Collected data
Content starts
-- the shrink loop: from a faithful window state it stops at the leftmost admissible left
theorem pvAShrink_spec (cs : List Char) (k : Int) (hk : 0 ≤ k) :
    ∀ (fuel : Nat) (count : PySem.Dict Char Int) (left r : Nat), left ≤ r → r ≤ cs.length →
    r - left < fuel →
    count.keys.Nodup → (∀ c, c ∈ count.keys ↔ c ∈ pvW cs left r) →
    (∀ c, count.getD c 0 = ((pvW cs left r).count c : Int)) →
    ∃ count' left',
      pvAShrink cs k fuel count left = (count', left') ∧
      left ≤ left' ∧ left' ≤ r ∧
      count'.keys.Nodup ∧ (∀ c, c ∈ count'.keys ↔ c ∈ pvW cs left' r) ∧
      (∀ c, count'.getD c 0 = ((pvW cs left' r).count c : Int)) ∧
      ((pvDC (pvW cs left' r) : Int) ≤ k) ∧
      (∀ l, left ≤ l → l < left' → k < (pvDC (pvW cs l r) : Int)) := by
  intro fuel
  induction fuel with
  | zero => intro count left r _ _ hfuel _ _ _; omega
  | succ fuel ih =>
    intro count left r hlr hrn hfuel hnd hmem hcnt
    have hsize : count.size = pvDC (pvW cs left r) := pvSize_eq hnd hmem
    by_cases hgt : k < (count.size : Int)
    · have hlt : left < r := by
        by_contra hco
        have hnil : pvW cs left r = [] := pvW_self cs (by omega)
        rw [hsize, hnil] at hgt
        simp [pvDC] at hgt
        omega
      have hlcs : left < cs.length := by omega
      have hget : PySem.List.pyGet? cs (left : Int) = some (cs[left]'hlcs) := by
        rw [PySem.List.pyGet?_natCast]
        exact List.getElem?_eq_getElem hlcs
      have hwin : pvW cs left r = cs[left]'hlcs :: pvW cs (left + 1) r := pvW_cons cs hlt hrn
      rw [pvAShrink, if_pos hgt, hget]
      simp only
      have hcnt1 : ∀ x, (count.modify (cs[left]'hlcs) 0 (· - 1)).getD x 0
          = ((pvW cs (left + 1) r).count x : Int) := by
        intro x
        rw [PySem.Dict.getD_modify]
        by_cases hx : x = cs[left]'hlcs
        · rw [if_pos hx, hcnt, hx, hwin, List.count_cons_self]
          push_cast
          ring
        · rw [if_neg hx, hcnt, hwin]
          simp [List.count_cons, hx, Ne.symm hx]
      have hkeys1 : (count.modify (cs[left]'hlcs) 0 (· - 1)).keys = count.keys := by
        rw [PySem.Dict.keys_modify]
        exact PySem.Dict.keys_insert_of_contains _ _
          ((PySem.Dict.contains_iff_mem_keys _ _).2
            ((hmem _).2 (by rw [hwin]; exact List.mem_cons_self)))
      have hnd1 : (count.modify (cs[left]'hlcs) 0 (· - 1)).keys.Nodup := hkeys1 ▸ hnd
      by_cases hz : (count.modify (cs[left]'hlcs) 0 (· - 1)).getD (cs[left]'hlcs) 0 = 0
      · -- the erase branch: the departing char no longer occurs in the window
        have hz' : ((pvW cs (left + 1) r).count (cs[left]'hlcs) : Int) = 0 := by
          rw [← hcnt1]
          exact hz
        have hcnot : (cs[left]'hlcs) ∉ pvW cs (left + 1) r := by
          intro hmm
          have := List.count_pos_iff.2 hmm
          omega
        have hnd2 : ((count.modify (cs[left]'hlcs) 0 (· - 1)).erase (cs[left]'hlcs)).keys.Nodup := by
          rw [pvKeys_erase]
          exact hnd1.filter _
        have hmem2 : ∀ x, x ∈ ((count.modify (cs[left]'hlcs) 0 (· - 1)).erase (cs[left]'hlcs)).keys
            ↔ x ∈ pvW cs (left + 1) r := by
          intro x
          rw [pvKeys_erase, List.mem_filter]
          constructor
          · rintro ⟨hx1, hx2⟩
            have hx3 : x ∈ pvW cs left r := (hmem x).1 (hkeys1 ▸ hx1)
            rw [hwin] at hx3
            rcases List.mem_cons.1 hx3 with h | h
            · simp [h] at hx2
            · exact h
          · intro hx
            refine ⟨hkeys1 ▸ (hmem x).2 ?_, ?_⟩
            · rw [hwin]
              exact List.mem_cons_of_mem _ hx
            · simp only [Bool.not_eq_eq_eq_not, Bool.not_true, beq_eq_false_iff_ne, ne_eq]
              intro he
              exact hcnot (he ▸ hx)
        have hcnt2 : ∀ x, ((count.modify (cs[left]'hlcs) 0 (· - 1)).erase (cs[left]'hlcs)).getD x 0
            = ((pvW cs (left + 1) r).count x : Int) := by
          intro x
          by_cases hx : x = cs[left]'hlcs
          · rw [hx, pvGetD_erase_self]
            omega
          · rw [pvGetD_erase_ne _ hx]
            exact hcnt1 x
        obtain ⟨count', left', heq, hr1, hr2, hr3, hr4, hr5, hr6, hr7⟩ :=
          ih _ (left + 1) r (by omega) hrn (by omega) hnd2 hmem2 hcnt2
        refine ⟨count', left', ?_, by omega, hr2, hr3, hr4, hr5, hr6, ?_⟩
        · rw [if_pos (by simpa using hz)]
          exact heq
        · intro l hl1 hl2
          rcases Nat.eq_or_lt_of_le hl1 with rfl | hll
          · rw [← hsize]
            exact hgt
          · exact hr7 l (by omega) hl2
      · -- no erase: the departing char still occurs in the window
        have hcin : (cs[left]'hlcs) ∈ pvW cs (left + 1) r := by
          rw [← List.count_pos_iff]
          have := hcnt1 (cs[left]'hlcs)
          omega
        have hmem1 : ∀ x, x ∈ (count.modify (cs[left]'hlcs) 0 (· - 1)).keys
            ↔ x ∈ pvW cs (left + 1) r := by
          intro x
          rw [hkeys1, hmem, hwin, List.mem_cons]
          constructor
          · rintro (rfl | h)
            · exact hcin
            · exact h
          · exact Or.inr
        obtain ⟨count', left', heq, hr1, hr2, hr3, hr4, hr5, hr6, hr7⟩ :=
          ih _ (left + 1) r (by omega) hrn (by omega) hnd1 hmem1 hcnt1
        refine ⟨count', left', ?_, by omega, hr2, hr3, hr4, hr5, hr6, ?_⟩
        · rw [if_neg (by simpa using hz)]
          exact heq
        · intro l hl1 hl2
          rcases Nat.eq_or_lt_of_le hl1 with rfl | hll
          · rw [← hsize]
            exact hgt
          · exact hr7 l (by omega) hl2
    · refine ⟨count, left, ?_, le_refl _, hlr, hnd, hmem, hcnt, ?_, ?_⟩
      · rw [pvAShrink, if_neg hgt]
      · rw [← hsize]
        omega
      · intro l hl1 hl2
        omega
-- pv_equiv track=rewrite | github.com/phongdz-cloud/Python | Lesson4/Bai8.py | findAscendingNumber
-- ===== SOURCE A (Python) =====
-- import math
--
-- def findAscendingNumber(n):
--     temp = n % 10
--     while n > 0:
--         n = math.floor(n / 10)
--         if temp <= n % 10:
--             return False
--         temp = n % 10
--     return True
-- ===== SOURCE B (Python) =====
-- def findAscendingNumber(n):
--     digits = []
--     while n > 0:
--         digits.append(n % 10)
--         n = n // 10
--     return all(a > b for a, b in zip(digits, digits[1:]))
-- ===== Notes on version B (the rewrite author's own statement) =====
-- stated objective: alternative
-- what changed: B separates digit extraction (one pass building an LSB-first list) from the ordering judgement (a single zip-adjacent-pairs check), replacing A's fused loop that threads a 'previous digit' variable and returns early.
import Mathlib
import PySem

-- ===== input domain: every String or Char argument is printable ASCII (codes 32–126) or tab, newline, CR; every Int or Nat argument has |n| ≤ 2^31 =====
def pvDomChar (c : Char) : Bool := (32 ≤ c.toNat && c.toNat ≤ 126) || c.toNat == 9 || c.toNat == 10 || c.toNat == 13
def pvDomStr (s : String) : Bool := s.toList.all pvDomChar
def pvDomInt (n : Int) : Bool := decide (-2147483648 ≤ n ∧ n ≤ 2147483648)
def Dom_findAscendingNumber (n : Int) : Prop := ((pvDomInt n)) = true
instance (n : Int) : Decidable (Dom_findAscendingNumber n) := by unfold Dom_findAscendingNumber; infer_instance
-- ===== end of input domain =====

-- B separates digit extraction from the ordering check; same cost, different decomposition.
-- ===== PORT A =====
-- the while loop: temp holds the previous digit; n is divided by 10 each round
-- (math.floor(n / 10) equals floor division n // 10 on the int domain, ported as PySem.Int.floordiv)
def findAscendingNumberGo (temp n : Int) : Bool :=
  if h : 0 < n then
    let n' := PySem.Int.floordiv n 10
    if temp ≤ PySem.Int.mod n' 10 then false
    else findAscendingNumberGo (PySem.Int.mod n' 10) n'
  else true
termination_by n.toNat
decreasing_by
  have h10 : (0:Int) < 10 := by omega
  have := PySem.Int.floordiv_eq_ediv_of_pos (a := n) h10
  simp only [this]
  omega

def findAscendingNumber (n : Int) : Bool :=
  findAscendingNumberGo (PySem.Int.mod n 10) n

-- ===== PORT B =====
-- the digit-collecting loop (LSB first)
def findAscendingNumberDigits (acc : List Int) (n : Int) : List Int :=
  if h : 0 < n then
    findAscendingNumberDigits (acc ++ [PySem.Int.mod n 10]) (PySem.Int.floordiv n 10)
  else acc
termination_by n.toNat
decreasing_by
  have h10 : (0:Int) < 10 := by omega
  have := PySem.Int.floordiv_eq_ediv_of_pos (a := n) h10
  simp only [this]
  omega

def findAscendingNumber_alt (n : Int) : Bool :=
  let digits := findAscendingNumberDigits [] n
  (digits.zip digits.tail).all (fun p => decide (p.2 < p.1))

-- ===== PRECONDITION & SPEC =====
def Spec_findAscendingNumber (n : Int) (out : Bool) : Prop := out = findAscendingNumber_alt n
instance (n : Int) (out : Bool) : Decidable (Spec_findAscendingNumber n out) := by unfold Spec_findAscendingNumber; infer_instance

-- ===== CLAIM (what is proved, stated in full; the proofs are below) =====
def Claim_equal_findAscendingNumber : Prop := ∀ (n : Int), Dom_findAscendingNumber n → Spec_findAscendingNumber n (findAscendingNumber n)

-- ===== LEMMAS AND PROOFS =====

-- the adjacent-pairs check as a recursive predicate
def pvDesc : List Int → Bool
  | a :: b :: l => decide (b < a) && pvDesc (b :: l)
  | _ => true

theorem pvDesc_eq_zip (l : List Int) :
    (l.zip l.tail).all (fun p => decide (p.2 < p.1)) = pvDesc l := by
  match l with
  | [] => rfl
  | [a] => rfl
  | a :: b :: l =>
    have ih := pvDesc_eq_zip (b :: l)
    simp only [pvDesc, List.tail, List.zip, List.zipWith, List.all_cons] at *
    rw [ih]

theorem digits_acc (acc : List Int) (n : Int) :
    findAscendingNumberDigits acc n = acc ++ findAscendingNumberDigits [] n := by
  by_cases h : 0 < n
  · have h10 : (0:Int) < 10 := by omega
    have hlt : (PySem.Int.floordiv n 10).toNat < n.toNat := by
      have := PySem.Int.floordiv_eq_ediv_of_pos (a := n) h10
      simp only [this]; omega
    rw [findAscendingNumberDigits]
    conv_rhs => rw [findAscendingNumberDigits]
    simp only [h, dif_pos, List.nil_append]
    rw [digits_acc (acc ++ [PySem.Int.mod n 10]), digits_acc [PySem.Int.mod n 10]]
    simp
  · rw [findAscendingNumberDigits]
    conv_rhs => rw [findAscendingNumberDigits]
    simp [h]
termination_by n.toNat
decreasing_by
  all_goals
    have h10 : (0:Int) < 10 := by omega
    have := PySem.Int.floordiv_eq_ediv_of_pos (a := n) h10
    simp only [this]; omega

theorem digits_pos_cons (n : Int) (h : 0 < n) :
    findAscendingNumberDigits [] n
      = PySem.Int.mod n 10 :: findAscendingNumberDigits [] (PySem.Int.floordiv n 10) := by
  rw [findAscendingNumberDigits]
  simp only [h, dif_pos, List.nil_append]
  exact digits_acc _ _

theorem goA_eq_pvDesc (n : Int) :
    findAscendingNumberGo (PySem.Int.mod n 10) n = pvDesc (findAscendingNumberDigits [] n) := by
  by_cases h : 0 < n
  · have h10 : (0:Int) < 10 := by omega
    have hmod : PySem.Int.mod n 10 = n % 10 := PySem.Int.mod_eq_emod_of_pos h10
    have hdiv : PySem.Int.floordiv n 10 = n / 10 := PySem.Int.floordiv_eq_ediv_of_pos h10
    have hmod' : PySem.Int.mod (PySem.Int.floordiv n 10) 10 = PySem.Int.floordiv n 10 % 10 :=
      PySem.Int.mod_eq_emod_of_pos h10
    rw [findAscendingNumberGo, digits_pos_cons n h]
    simp only [h, dif_pos]
    by_cases h' : 0 < PySem.Int.floordiv n 10
    · rw [digits_pos_cons _ h']
      have hlt : (PySem.Int.floordiv n 10).toNat < n.toNat := by rw [hdiv]; omega
      have ih := goA_eq_pvDesc (PySem.Int.floordiv n 10)
      rw [digits_pos_cons _ h'] at ih
      simp only [pvDesc]
      by_cases hle : PySem.Int.mod n 10 ≤ PySem.Int.mod (PySem.Int.floordiv n 10) 10
      · rw [if_pos hle,
          decide_eq_false (by omega : ¬ (PySem.Int.mod (PySem.Int.floordiv n 10) 10 < PySem.Int.mod n 10))]
        simp
      · rw [if_neg hle, ih,
          decide_eq_true (by omega : PySem.Int.mod (PySem.Int.floordiv n 10) 10 < PySem.Int.mod n 10)]
        simp
    · -- n / 10 = 0: n is a single digit, its digit is positive, the comparison temp <= 0 fails
      have hdig : findAscendingNumberDigits [] (PySem.Int.floordiv n 10) = [] := by
        rw [findAscendingNumberDigits, dif_neg h']
      have hmod0 : PySem.Int.mod (PySem.Int.floordiv n 10) 10 = 0 := by omega
      have hle : ¬ (PySem.Int.mod n 10 ≤ PySem.Int.mod (PySem.Int.floordiv n 10) 10) := by omega
      rw [if_neg hle, hdig]
      rw [findAscendingNumberGo, dif_neg h']
      rfl
  · rw [findAscendingNumberGo, findAscendingNumberDigits]
    simp [h, pvDesc]
termination_by n.toNat
decreasing_by
  all_goals
    have h10 : (0:Int) < 10 := by omega
    have := PySem.Int.floordiv_eq_ediv_of_pos (a := n) h10
    simp only [this]; omega

-- ===== VERDICT (by name: the statement is the Claim_ definition above) =====
theorem findAscendingNumber_spec : Claim_equal_findAscendingNumber := by
  intro n _
  unfold Spec_findAscendingNumber findAscendingNumber findAscendingNumber_alt
  rw [pvDesc_eq_zip]
  exact goA_eq_pvDesc n
-- pv_equiv track=rewrite | github.com/YellowShinwon/YellowShinwon_Home | brute_force/two.py | delete_even
-- ===== SOURCE A (Python) =====
-- def delete_even(number_permutations):
--     odd_list = []
--     two = 0
--     for number in number_permutations:
--         number = int(number)
--         if number == 1:
--             continue
--         if number == 2:
--             two = 1
--             continue
--         if number % 2 == 1:
--             odd_list.append(number)
--     return set(odd_list), two
-- ===== SOURCE B (Python) =====
-- def delete_even(number_permutations):
--     # Divide and conquer: solve halves independently, combine by concatenation
--     # of odd lists and max of the 2-flags; set() at the end dedups.
--     def solve(items):
--         if len(items) == 0:
--             return [], 0
--         if len(items) == 1:
--             n = int(items[0])
--             if n == 2:
--                 return [], 1
--             if n % 2 == 1 and n != 1:
--                 return [n], 0
--             return [], 0
--         mid = len(items) // 2
--         lodds, ltwo = solve(items[:mid])
--         rodds, rtwo = solve(items[mid:])
--         return lodds + rodds, max(ltwo, rtwo)
--
--     odds, two = solve(number_permutations)
--     return set(odds), two
-- ===== Notes on version B (the rewrite author's own statement) =====
-- stated objective: alternative
-- what changed: Replaces A's single left-to-right guard loop with mutable accumulators by a divide-and-conquer recursion: split the list in halves, solve each half independently, combine by list concatenation and max of the 2-flags, dedup once with set() at the end.
import Mathlib
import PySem

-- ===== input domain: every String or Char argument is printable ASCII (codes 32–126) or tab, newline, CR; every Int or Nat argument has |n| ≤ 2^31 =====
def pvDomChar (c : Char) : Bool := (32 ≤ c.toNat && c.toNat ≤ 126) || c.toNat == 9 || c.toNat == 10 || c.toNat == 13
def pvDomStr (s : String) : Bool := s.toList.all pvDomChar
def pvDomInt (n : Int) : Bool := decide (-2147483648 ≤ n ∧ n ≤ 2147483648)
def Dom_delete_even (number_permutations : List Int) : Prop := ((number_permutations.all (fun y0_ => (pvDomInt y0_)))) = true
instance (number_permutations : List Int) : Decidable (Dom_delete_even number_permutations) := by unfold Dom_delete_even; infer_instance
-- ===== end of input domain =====

-- ===== PORT A =====
-- B solves the task by divide-and-conquer over halves instead of A's single guarded loop; objective: alternative.
def delete_even (number_permutations : List Int) : List Int × Int :=
  let s := number_permutations.foldl (fun (acc : List Int × Int) number =>
    if number == 1 then acc
    else if number == 2 then (acc.1, 1)
    else if PySem.Int.mod number 2 == 1 then (acc.1 ++ [number], acc.2)
    else acc) ([], 0)
  (PySem.Set.ofList s.1, s.2)

-- ===== PORT B =====
-- recursive helper `solve` of Source B; `len(items) // 2` on the nonnegative length equals Nat division
def solveB : List Int → List Int × Int
  | [] => ([], 0)
  | [n] =>
    if n == 2 then ([], 1)
    else if PySem.Int.mod n 2 == 1 && n != 1 then ([n], 0)
    else ([], 0)
  | a :: b :: rest =>
    let l := a :: b :: rest
    let mid := l.length / 2
    let lres := solveB (l.take mid)
    let rres := solveB (l.drop mid)
    (lres.1 ++ rres.1, max lres.2 rres.2)
termination_by l => l.length
decreasing_by
  · simp; omega
  · simp; omega

def delete_even_alt (number_permutations : List Int) : List Int × Int :=
  let s := solveB number_permutations
  (PySem.Set.ofList s.1, s.2)

-- ===== PRECONDITION & SPEC =====
def Spec_delete_even (number_permutations : List Int) (out : List Int × Int) : Prop := out = delete_even_alt number_permutations
instance (number_permutations : List Int) (out : List Int × Int) : Decidable (Spec_delete_even number_permutations out) := by unfold Spec_delete_even; infer_instance

-- ===== CLAIM (what is proved, stated in full; the proofs are below) =====
def Claim_equal_delete_even : Prop := ∀ (number_permutations : List Int), Dom_delete_even number_permutations → Spec_delete_even number_permutations (delete_even number_permutations)

-- ===== LEMMAS AND PROOFS =====

-- characterisation of Source B's divide-and-conquer helper: it computes the in-order
-- filtered list of odds other than 1, and the flag 'does the list contain 2'
theorem solveB_eq (l : List Int) :
    solveB l = (l.filter (fun n => PySem.Int.mod n 2 == 1 && n != 1),
                if l.contains 2 then 1 else 0) := by
  fun_induction solveB l with
  | case1 => simp
  | case2 n h => simp_all [List.filter, PySem.Int.mod]
  | case3 n h hm =>
      have h2 : ¬(2:Int) = n := fun e => h (by simp [e.symm])
      simp only [List.filter_cons, List.filter_nil, hm]
      simp [h2]
  | case4 n h hm =>
      have h2 : ¬(2:Int) = n := fun e => h (by simp [e.symm])
      have hm' : (PySem.Int.mod n 2 == 1 && n != 1) = false := by
        exact Bool.eq_false_iff.mpr hm
      simp only [List.filter_cons, List.filter_nil, hm']
      simp [h2]
  | case5 a b rest x y lres rres ih1 ih2 =>
      show ((solveB (List.take y x)).1 ++ (solveB (List.drop y x)).1,
            max (solveB (List.take y x)).2 (solveB (List.drop y x)).2) = _
      have hsplit : List.take y x ++ List.drop y x = a :: b :: rest := by
        rw [List.take_append_drop]
      rw [ih1, ih2, ← hsplit, List.filter_append]
      have hiff : (2 ∈ x) ↔ 2 ∈ List.take y x ∨ 2 ∈ List.drop y x := by
        conv_lhs => rw [show x = List.take y x ++ List.drop y x from hsplit.symm]
        exact List.mem_append
      by_cases hL : 2 ∈ List.take y x <;> by_cases hR : 2 ∈ List.drop y x <;>
        simp [hL, hR, hiff]

-- A's loop computes the same filtered list and 2-flag
theorem delete_even_loop (l : List Int) (acc : List Int × Int) :
    l.foldl (fun (acc : List Int × Int) number =>
      if number == 1 then acc
      else if number == 2 then (acc.1, 1)
      else if PySem.Int.mod number 2 == 1 then (acc.1 ++ [number], acc.2)
      else acc) acc
    = (acc.1 ++ l.filter (fun n => PySem.Int.mod n 2 == 1 && n != 1),
       if l.contains 2 then 1 else acc.2) := by
  induction l generalizing acc with
  | nil => simp
  | cons x xs ih =>
    rw [List.foldl_cons, ih]
    by_cases h1 : x = 1
    · subst h1; simp [PySem.Int.mod]
    · by_cases h2 : x = 2
      · subst h2; simp [PySem.Int.mod]
      · have h2' : ¬(2 : Int) = x := fun h => h2 h.symm
        by_cases hm : x.fmod 2 = 1
        · simp [PySem.Int.mod, h1, h2, h2', hm, bne]
        · simp [PySem.Int.mod, h1, h2, h2', hm, bne]

-- ===== VERDICT (by name: the statement is the Claim_ definition above) =====
theorem delete_even_spec : Claim_equal_delete_even := by
  intro l _
  unfold Spec_delete_even delete_even delete_even_alt
  rw [delete_even_loop, solveB_eq]
  simp
-- canDistLoop is: every load fits alone, and the greedy chunk count keeps within the server budget
lemma canDistLoop_iff (servers m : Int) (xs : List Int) : ∀ c req, 1 ≤ req → req ≤ max servers 1 →
    (canDistLoop servers m xs req c = true ↔ (∀ l ∈ xs, l ≤ m) ∧ req - 1 + gc m c xs ≤ max servers 1) := by
  induction xs with
  | nil =>
    intro c req h1 h2
    simp only [canDistLoop, gc]
    constructor
    · intro _; exact ⟨by simp, by omega⟩
    · intro _; trivial
  | cons l ls ih =>
    intro c req h1 h2
    by_cases hl : l > m
    · have he : canDistLoop servers m (l :: ls) req c = false := by simp [canDistLoop, hl]
      rw [he]
      simp only [Bool.false_eq_true, false_iff, not_and]
      intro hall
      exact absurd (hall l (by simp)) (by omega)
    · have hlm : l ≤ m := by omega
      by_cases hfit : c + l ≤ m
      · have he : canDistLoop servers m (l :: ls) req c = canDistLoop servers m ls req (c + l) := by
          simp [canDistLoop, hl, hfit]
        rw [he, ih (c + l) req h1 h2]
        simp only [gc, if_pos hfit, List.mem_cons]
        constructor
        · rintro ⟨ha, hb⟩
          exact ⟨fun x hx => hx.elim (fun hh => hh ▸ hlm) (ha x), hb⟩
        · rintro ⟨ha, hb⟩
          exact ⟨fun x hx => ha x (Or.inr hx), hb⟩
      · by_cases hov : req + 1 > servers
        · have he : canDistLoop servers m (l :: ls) req c = false := by
            simp [canDistLoop, hl, hfit, hov]
          rw [he]
          simp only [gc, if_neg hfit, Bool.false_eq_true, false_iff, not_and]
          intro _
          have := gc_pos m l ls
          omega
        · have he : canDistLoop servers m (l :: ls) req c = canDistLoop servers m ls (req + 1) l := by
            simp [canDistLoop, hl, hfit, hov]
          rw [he, ih l (req + 1) (by omega) (by omega)]
          simp only [gc, if_neg hfit, List.mem_cons]
          constructor
          · rintro ⟨ha, hb⟩
            exact ⟨fun x hx => hx.elim (fun hh => hh ▸ hlm) (ha x), by omega⟩
          · rintro ⟨ha, hb⟩
            exact ⟨fun x hx => ha x (Or.inr hx), by omega⟩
Content ends
## Task
Among the entries above, the line containing "if l.contains 2 then 1 else acc.2)", the line containing "by_cases hm : x.fmod 2 = 1", and all lines between them are to be restated word for word; nothing else belongs in the reply.

## Answer box
       if l.contains 2 then 1 else acc.2) := by
  induction l generalizing acc with
  | nil => simp
  | cons x xs ih =>
    rw [List.foldl_cons, ih]
    by_cases h1 : x = 1
    · subst h1; simp [PySem.Int.mod]
    · by_cases h2 : x = 2
      · subst h2; simp [PySem.Int.mod]
      · have h2' : ¬(2 : Int) = x := fun h => h2 h.symm
        by_cases hm : x.fmod 2 = 1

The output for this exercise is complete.